2009 trat der RegioKomm eine weitere Kommune, die Gemeinde Röckingen bei. Weitere Kommunen haben Interesse zum Beitritt erklärt.
Ziele:
2004 schlossen sich 20 Kommunen der Region Hesselberg zusammen und legten gemeinsam mit der Entwicklungsgesellschaft Region Hesselberg mbH folgende Ziele einer künftigen gemeinsamen Klärschlammverwertung fest:
-
Wirtschaftliche und nachhaltige Verwertung des kommunalen Klärschlammes
-
Optimierung der Transportmengen und Transportwege
-
Verbesserung der Umweltbilanz durch aktiven Bodenschutz und Minderung des CO2 Ausstoßes
-
Stärkung regionaler Wirtschaftskreisläufe und damit Steigerung der regionalen Wertschöpfung
-
Nutzung von bisher ungenutzter Restwärme, z. B. aus Biogasanlagen
-
Langfristige Planungs- und Finanzsicherheit (10 Jahre)
-
Keine hohen Investitionskosten und Risiken für die Kommunen
-
Beteiligung der Kommunen an den Entscheidungen und damit Mitsprache in der kommunalen Entsorgung
Besonderheiten:
Die ergebnisoffene Herangehensweise hat sich sehr gut bewährt:
-
Interkommunale Zusammenarbeit im Bereich der Klärschlammverwertung
-
Die Kommunen müssen nicht selbst investieren; die finanziellen Investitionen trägt die Süwag;
-
die RegioKomm Hesselberg gKU bringt den Klärschlamm als Wertstoff in die Servicegesellschaft ein;
-
Transportwege und -mengen sind optimiert
-
die Aufträge für Transport und Pressung der Klärschlämme bleiben weitgehend in der Region
-
Über die RegioKomm sind die Kommunen im Entscheidungsprozess beteiligt und
-
mit einer Vertragslaufzeit von 10 Jahren ist Planungssicherheit gegeben;
-
Die größeren Kommunen, die mehr Klärschlamm einbringen, tragen zu einem gewissen Anteil die Kosten kleinerer Kommunen mit (Solidarprinzip)
-
Die Entwicklungsgesellschaft Region Hesselberg mbH hatte die Projektentwicklung und -steuerung inne und erhielt einen Managementvertrag für die kaufmännischen Leistungen und wurde somit als Dienstleister mit eingebunden
-
beispielgebendes Vorhaben interkommunaler Zusammenarbeit in öffentlich-privater Partnerschaft spart der Umwelt 1430 t CO2 jährlich ein. (Das entspricht jährlich 143 PKW-Fahrten um den Äquator)

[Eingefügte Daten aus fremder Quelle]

-- pv_equiv track=rewrite | github.com/Humpnduati/25h--MachineLearing-1 | Weekly Project/Week 3/.ipynb_checkpoints/COMPREHENSIVE CREDIT RISK MODELING -checkpoint.py | categorize_customers
-- ===== SOURCE A (Python) =====
-- def categorize_customers(credit_scores):
--     """Categorize customers based on credit scores"""
--
--     categories = []
--     for score in credit_scores:
--         if score >= 750:
--             categories.append('Excellent')
--         elif score >= 700:
--             categories.append('Good')
--         elif score >= 650:
--             categories.append('Fair')
--         elif score >= 600:
--             categories.append('Poor')
--         else:
--             categories.append('Very Poor')
--
--     return categories
-- ===== SOURCE B (Python) =====
-- import bisect
--
-- THRESHOLDS = [600, 650, 700, 750]
-- LABELS = ['Very Poor', 'Poor', 'Fair', 'Good', 'Excellent']
--
-- def categorize_customers(credit_scores):
--     """Categorize customers based on credit scores"""
--     return [LABELS[bisect.bisect_right(THRESHOLDS, score)] for score in credit_scores]
-- ===== Notes on version B (the rewrite author's own statement) =====
-- stated objective: idiomatic
-- what changed: Replaces the if/elif comparison chain and append loop by a precomputed sorted threshold table with bisect_right index lookup in a list comprehension.
import Mathlib
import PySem

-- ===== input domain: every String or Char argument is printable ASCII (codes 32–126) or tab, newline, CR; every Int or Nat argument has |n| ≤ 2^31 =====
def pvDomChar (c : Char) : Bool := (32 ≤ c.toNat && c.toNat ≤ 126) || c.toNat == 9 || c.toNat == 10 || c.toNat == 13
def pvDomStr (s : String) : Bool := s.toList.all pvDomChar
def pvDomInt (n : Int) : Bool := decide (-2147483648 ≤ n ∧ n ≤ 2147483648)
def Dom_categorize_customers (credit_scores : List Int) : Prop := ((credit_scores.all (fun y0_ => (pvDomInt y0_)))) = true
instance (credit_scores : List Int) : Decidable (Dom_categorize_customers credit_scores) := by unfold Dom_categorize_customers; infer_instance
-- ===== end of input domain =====

-- B replaces A's if/elif chain with a sorted threshold table + bisect_right lookup (idiomatic; same cost).


-- ===== PORT A =====
def categorize_customers (credit_scores : List Int) : List String :=
  credit_scores.foldl (fun categories score =>
    if score ≥ 750 then categories ++ ["Excellent"]
    else if score ≥ 700 then categories ++ ["Good"]
    else if score ≥ 650 then categories ++ ["Fair"]
    else if score ≥ 600 then categories ++ ["Poor"]
    else categories ++ ["Very Poor"]) []

-- ===== PORT B =====
def pvThresholds : List Int := [600, 650, 700, 750]
def pvLabels : List String := ["Very Poor", "Poor", "Fair", "Good", "Excellent"]

def categorize_customers_alt (credit_scores : List Int) : List String :=
  credit_scores.map (fun score =>
    (PySem.List.pyGet? pvLabels (PySem.List.bisectRight pvThresholds score)).getD "")

-- ===== PRECONDITION & SPEC =====
def Spec_categorize_customers (credit_scores : List Int) (out : List String) : Prop := out = categorize_customers_alt credit_scores
instance (credit_scores : List Int) (out : List String) : Decidable (Spec_categorize_customers credit_scores out) := by unfold Spec_categorize_customers; infer_instance

-- ===== CLAIM (what is proved, stated in full; the proofs are below) =====
def Claim_equal_categorize_customers : Prop := ∀ (credit_scores : List Int), Dom_categorize_customers credit_scores → Spec_categorize_customers credit_scores (categorize_customers credit_scores)

-- ===== LEMMAS AND PROOFS =====

-- pointwise: A's branch chain equals B's table lookup for any single score
lemma pv_point (s : Int) :
    (if s ≥ 750 then "Excellent"
     else if s ≥ 700 then "Good"
     else if s ≥ 650 then "Fair"
     else if s ≥ 600 then "Poor"
     else "Very Poor")
    = (PySem.List.pyGet? pvLabels (PySem.List.bisectRight pvThresholds s)).getD "" := by
  simp only [pvThresholds, pvLabels]
  split_ifs with h1 h2 h3 h4 <;>
    (simp [PySem.List.bisectRight, PySem.List.bisectRightLoop]
     split_ifs <;> first | omega | simp [PySem.List.pyGet?, PySem.List.pyIdx?])

-- ===== VERDICT (by name: the statement is the Claim_ definition above) =====
theorem categorize_customers_spec : Claim_equal_categorize_customers := by
  intro credit_scores _
  unfold Spec_categorize_customers categorize_customers categorize_customers_alt
  have h : ∀ (acc : List String) (s : Int),
      (if s ≥ 750 then acc ++ ["Excellent"]
       else if s ≥ 700 then acc ++ ["Good"]
       else if s ≥ 650 then acc ++ ["Fair"]
       else if s ≥ 600 then acc ++ ["Poor"]
       else acc ++ ["Very Poor"])
      = acc ++ [(PySem.List.pyGet? pvLabels (PySem.List.bisectRight pvThresholds s)).getD ""] := by
    intro acc s
    rw [← pv_point s]
    split_ifs <;> rfl
  simp only [h]
  rw [PySem.List.foldl_append_singleton_eq_map]
  simp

Die Kosten der Klärschlammverwertung sind trotz Trocknung und Pressung im Vergleich zur früheren Entsorgung im Schnitt gleich geblieben. Die größeren Kommunen, die mehr Klärschlamm einbringen, tragen zu einem gewissen Anteil die Kosten kleinerer Kommunen mit. Durch die Kooperation profitieren alle Kommunen, für kleinere Gemeinden wäre eine eigene Neuorganisation der Klärschlammverwertung auf Grund des damit verbundenen Aufwands (Auftragsvergabe, Machbarkeitsstudie etc.) nur schwer realisierbar gewesen.
Die Entwicklungsgesellschaft Region Hesselberg mbH hat damit ein Projekt initiiert und entwickelt, dessen Konzept zur Klärschlammverwertung die RegioKomm Hesselberg gKU und die Süwag Wasser GmbH als beispielgebendes öffentlich-privates Partnerschaftsmodell mit Referenzcharakter umgesetzt hat.
Perspektiven:
Dieses Konzept kann anderen Kommunen als Musterlösung im Klärschlammsektor dienen.